DATA PROVIDED Block Start
-- pv_equiv track=rewrite | github.com/pr1m8/haive-core | src/haive/core/graph/state_graph/base_graph2.py | _infer_from_naming_patterns
-- ===== SOURCE A (Python) =====
-- from typing import (
--     Any,
--     Callable,
--     Dict,
--     Generic,
--     List,
--     Literal,
--     Optional,
--     Tuple,
--     Type,
--     Union,
-- )
--
-- def _infer_from_naming_patterns(agent_names: List[str]) -> List[str]:
--     """Infer sequence from naming patterns."""
--     patterns = [
--         "planner",
--         "plan",
--         "planning",
--         "analyzer",
--         "analysis",
--         "analyze",
--         "researcher",
--         "research",
--         "search",
--         "executor",
--         "execute",
--         "execution",
--         "worker",
--         "validator",
--         "validate",
--         "validation",
--         "reviewer",
--         "review",
--         "critique",
--         "replanner",
--         "replan",
--         "replanning",
--         "formatter",
--         "format",
--         "output",
--         "summary",
--         "summarize",
--         "summarizer",
--     ]
--
--     agent_scores = {}
--     for agent_name in agent_names:
--         score = len(patterns)  # Default to end
--         for i, pattern in enumerate(patterns):
--             if pattern in agent_name.lower():
--                 score = i
--                 break
--         agent_scores[agent_name] = score
--
--     sorted_agents = sorted(agent_names, key=lambda x: agent_scores[x])
--
--     # Only return if we found meaningful patterns
--     if len(set(agent_scores.values())) > 1:
--         return sorted_agents
--
--     return []
-- ===== SOURCE B (Python) =====
-- _PATTERNS = [
--     "planner", "plan", "planning",
--     "analyzer", "analysis", "analyze",
--     "researcher", "research", "search",
--     "executor", "execute", "execution",
--     "worker",
--     "validator", "validate", "validation",
--     "reviewer", "review", "critique",
--     "replanner", "replan", "replanning",
--     "formatter", "format", "output",
--     "summary", "summarize", "summarizer",
-- ]
--
--
-- def _score(low):
--     """First pattern index whose pattern occurs in low, else len(_PATTERNS)."""
--     for i, pattern in enumerate(_PATTERNS):
--         if pattern in low:
--             return i
--     return len(_PATTERNS)
--
--
-- def _infer_from_naming_patterns(agent_names):
--     """Infer sequence from naming patterns (stable bucket sort over scores)."""
--     buckets = [[] for _ in range(len(_PATTERNS) + 1)]
--     for name in agent_names:
--         buckets[_score(name.lower())].append(name)
--     if sum(1 for b in buckets if b) <= 1:
--         return []
--     return [name for b in buckets for name in b]
-- ===== Notes on version B (the rewrite author's own statement) =====
-- stated objective: alternative
-- what changed: Replaces A's per-name score dict + stable comparison sort + len(set(values)) guard with a stable bucket (counting) sort: names are appended in input order to one bucket per pattern index and the buckets are concatenated, guarded by counting non-empty buckets.
import Mathlib
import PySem

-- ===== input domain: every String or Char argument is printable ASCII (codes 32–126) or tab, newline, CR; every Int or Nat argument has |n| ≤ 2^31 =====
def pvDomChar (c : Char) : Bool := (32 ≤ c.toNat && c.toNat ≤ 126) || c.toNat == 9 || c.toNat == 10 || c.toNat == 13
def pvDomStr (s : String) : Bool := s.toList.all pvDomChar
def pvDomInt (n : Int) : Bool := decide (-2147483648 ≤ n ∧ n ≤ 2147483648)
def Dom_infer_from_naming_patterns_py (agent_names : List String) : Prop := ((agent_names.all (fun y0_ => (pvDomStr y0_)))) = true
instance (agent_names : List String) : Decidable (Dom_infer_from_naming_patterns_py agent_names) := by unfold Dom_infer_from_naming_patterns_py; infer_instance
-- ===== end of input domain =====

-- B replaces A's dict-of-scores + comparison sort + set-of-values guard by a stable bucket
-- sort over the bounded score range (one bucket per pattern index, concatenated in order);
-- objective: alternative (no measured speed claim).

-- the shared literal pattern table of the Python module
def pvPatterns : List String := [
  "planner", "plan", "planning",
  "analyzer", "analysis", "analyze",
  "researcher", "research", "search",
  "executor", "execute", "execution",
  "worker",
  "validator", "validate", "validation",
  "reviewer", "review", "critique",
  "replanner", "replan", "replanning",
  "formatter", "format", "output",
  "summary", "summarize", "summarizer"]

-- ===== PORT A =====
-- the inner 'for i, pattern in enumerate(patterns): if pattern in agent_name.lower(): score = i; break'
def pvScoreLoopA (score : Int) (i : Int) (ps : List String) (low : List Char) : Int :=
  match ps with
  | [] => score
  | p :: rest => if PySem.Chars.isIn p.toList low then i else pvScoreLoopA score (i + 1) rest low

def infer_from_naming_patterns_py (agent_names : List String) : List String :=
  let scores : PySem.Dict String Int :=
    agent_names.foldl
      (fun d name =>
        d.insert name (pvScoreLoopA (pvPatterns.length : Int) 0 pvPatterns (PySem.Chars.lower name.toList)))
      PySem.Dict.empty
  -- key lambda: agent_scores[x]; every x of agent_names is a key of the dict, so getD is exact (KeyError unreachable)
  let sorted_agents := PySem.List.sorted agent_names (fun x => scores.getD x 0) false
  if 1 < (PySem.Set.ofList scores.values).length then sorted_agents else []

-- ===== PORT B =====
-- Source B's _score: first pattern index occurring in low, else len(_PATTERNS)
def pvScoreB_aux (i : Nat) (ps : List String) (low : List Char) : Nat :=
  match ps with
  | [] => pvPatterns.length
  | p :: rest => if PySem.Chars.isIn p.toList low then i else pvScoreB_aux (i + 1) rest low

def pvScoreB (name : String) : Nat := pvScoreB_aux 0 pvPatterns (PySem.Chars.lower name.toList)

def infer_from_naming_patterns_py_alt (agent_names : List String) : List String :=
  let buckets :=
    agent_names.foldl
      (fun bs name => bs.modify (pvScoreB name) (fun b => b ++ [name]))
      (List.replicate (pvPatterns.length + 1) ([] : List String))
  if buckets.countP (fun b => !b.isEmpty) ≤ 1 then [] else buckets.flatten

-- ===== PRECONDITION & SPEC =====
def Spec_infer_from_naming_patterns_py (agent_names : List String) (out : List String) : Prop := out = infer_from_naming_patterns_py_alt agent_names
instance (agent_names : List String) (out : List String) : Decidable (Spec_infer_from_naming_patterns_py agent_names out) := by unfold Spec_infer_from_naming_patterns_py; infer_instance

-- ===== CLAIM (what is proved, stated in full; the proofs are below) =====
def Claim_equal_infer_from_naming_patterns_py : Prop := ∀ (agent_names : List String), Dom_infer_from_naming_patterns_py agent_names → Spec_infer_from_naming_patterns_py agent_names (infer_from_naming_patterns_py agent_names)

-- ===== LEMMAS AND PROOFS =====

-- A's inner loop computes B's score (Int-counted vs Nat-counted first-match search)
theorem pvScore_loop_eq (ps : List String) : ∀ (n : Nat) (low : List Char),
    pvScoreLoopA (pvPatterns.length : Int) (n : Int) ps low = ((pvScoreB_aux n ps low : Nat) : Int) := by
  induction ps with
  | nil => intro n low; simp [pvScoreLoopA, pvScoreB_aux]
  | cons p rest ih =>
    intro n low
    simp only [pvScoreLoopA, pvScoreB_aux]
    by_cases h : PySem.Chars.isIn p.toList low
    · simp [h]
    · simpa [h, Nat.cast_add] using ih (n + 1) low

theorem pvScoreB_aux_bound (ps : List String) : ∀ (n : Nat) (low : List Char),
    pvScoreB_aux n ps low = pvPatterns.length ∨ pvScoreB_aux n ps low < n + ps.length := by
  induction ps with
  | nil => intro n low; left; rfl
  | cons p rest ih =>
    intro n low
    simp only [pvScoreB_aux, List.length_cons]
    by_cases h : PySem.Chars.isIn p.toList low
    · right; simp only [h, if_true]; omega
    · rcases ih (n + 1) low with h1 | h1
      · left; simpa [h] using h1
      · right; simp only [h, Bool.false_eq_true, if_false]; omega

theorem pvScoreB_lt (name : String) : pvScoreB name < pvPatterns.length + 1 := by
  unfold pvScoreB
  rcases pvScoreB_aux_bound pvPatterns 0 (PySem.Chars.lower name.toList) with h | h <;> omega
DATA PROVIDED Block End
All lines above from the one containing "let sorted_agents := PySem.List.sorted" to the one containing "def pvScoreB_aux (i" must be repeated exactly, both lines included, and no others.

• **ANSWER SPACE**:
  let sorted_agents := PySem.List.sorted agent_names (fun x => scores.getD x 0) false
  if 1 < (PySem.Set.ofList scores.values).length then sorted_agents else []

-- ===== PORT B =====
-- Source B's _score: first pattern index occurring in low, else len(_PATTERNS)
def pvScoreB_aux (i : Nat) (ps : List String) (low : List Char) : Nat :=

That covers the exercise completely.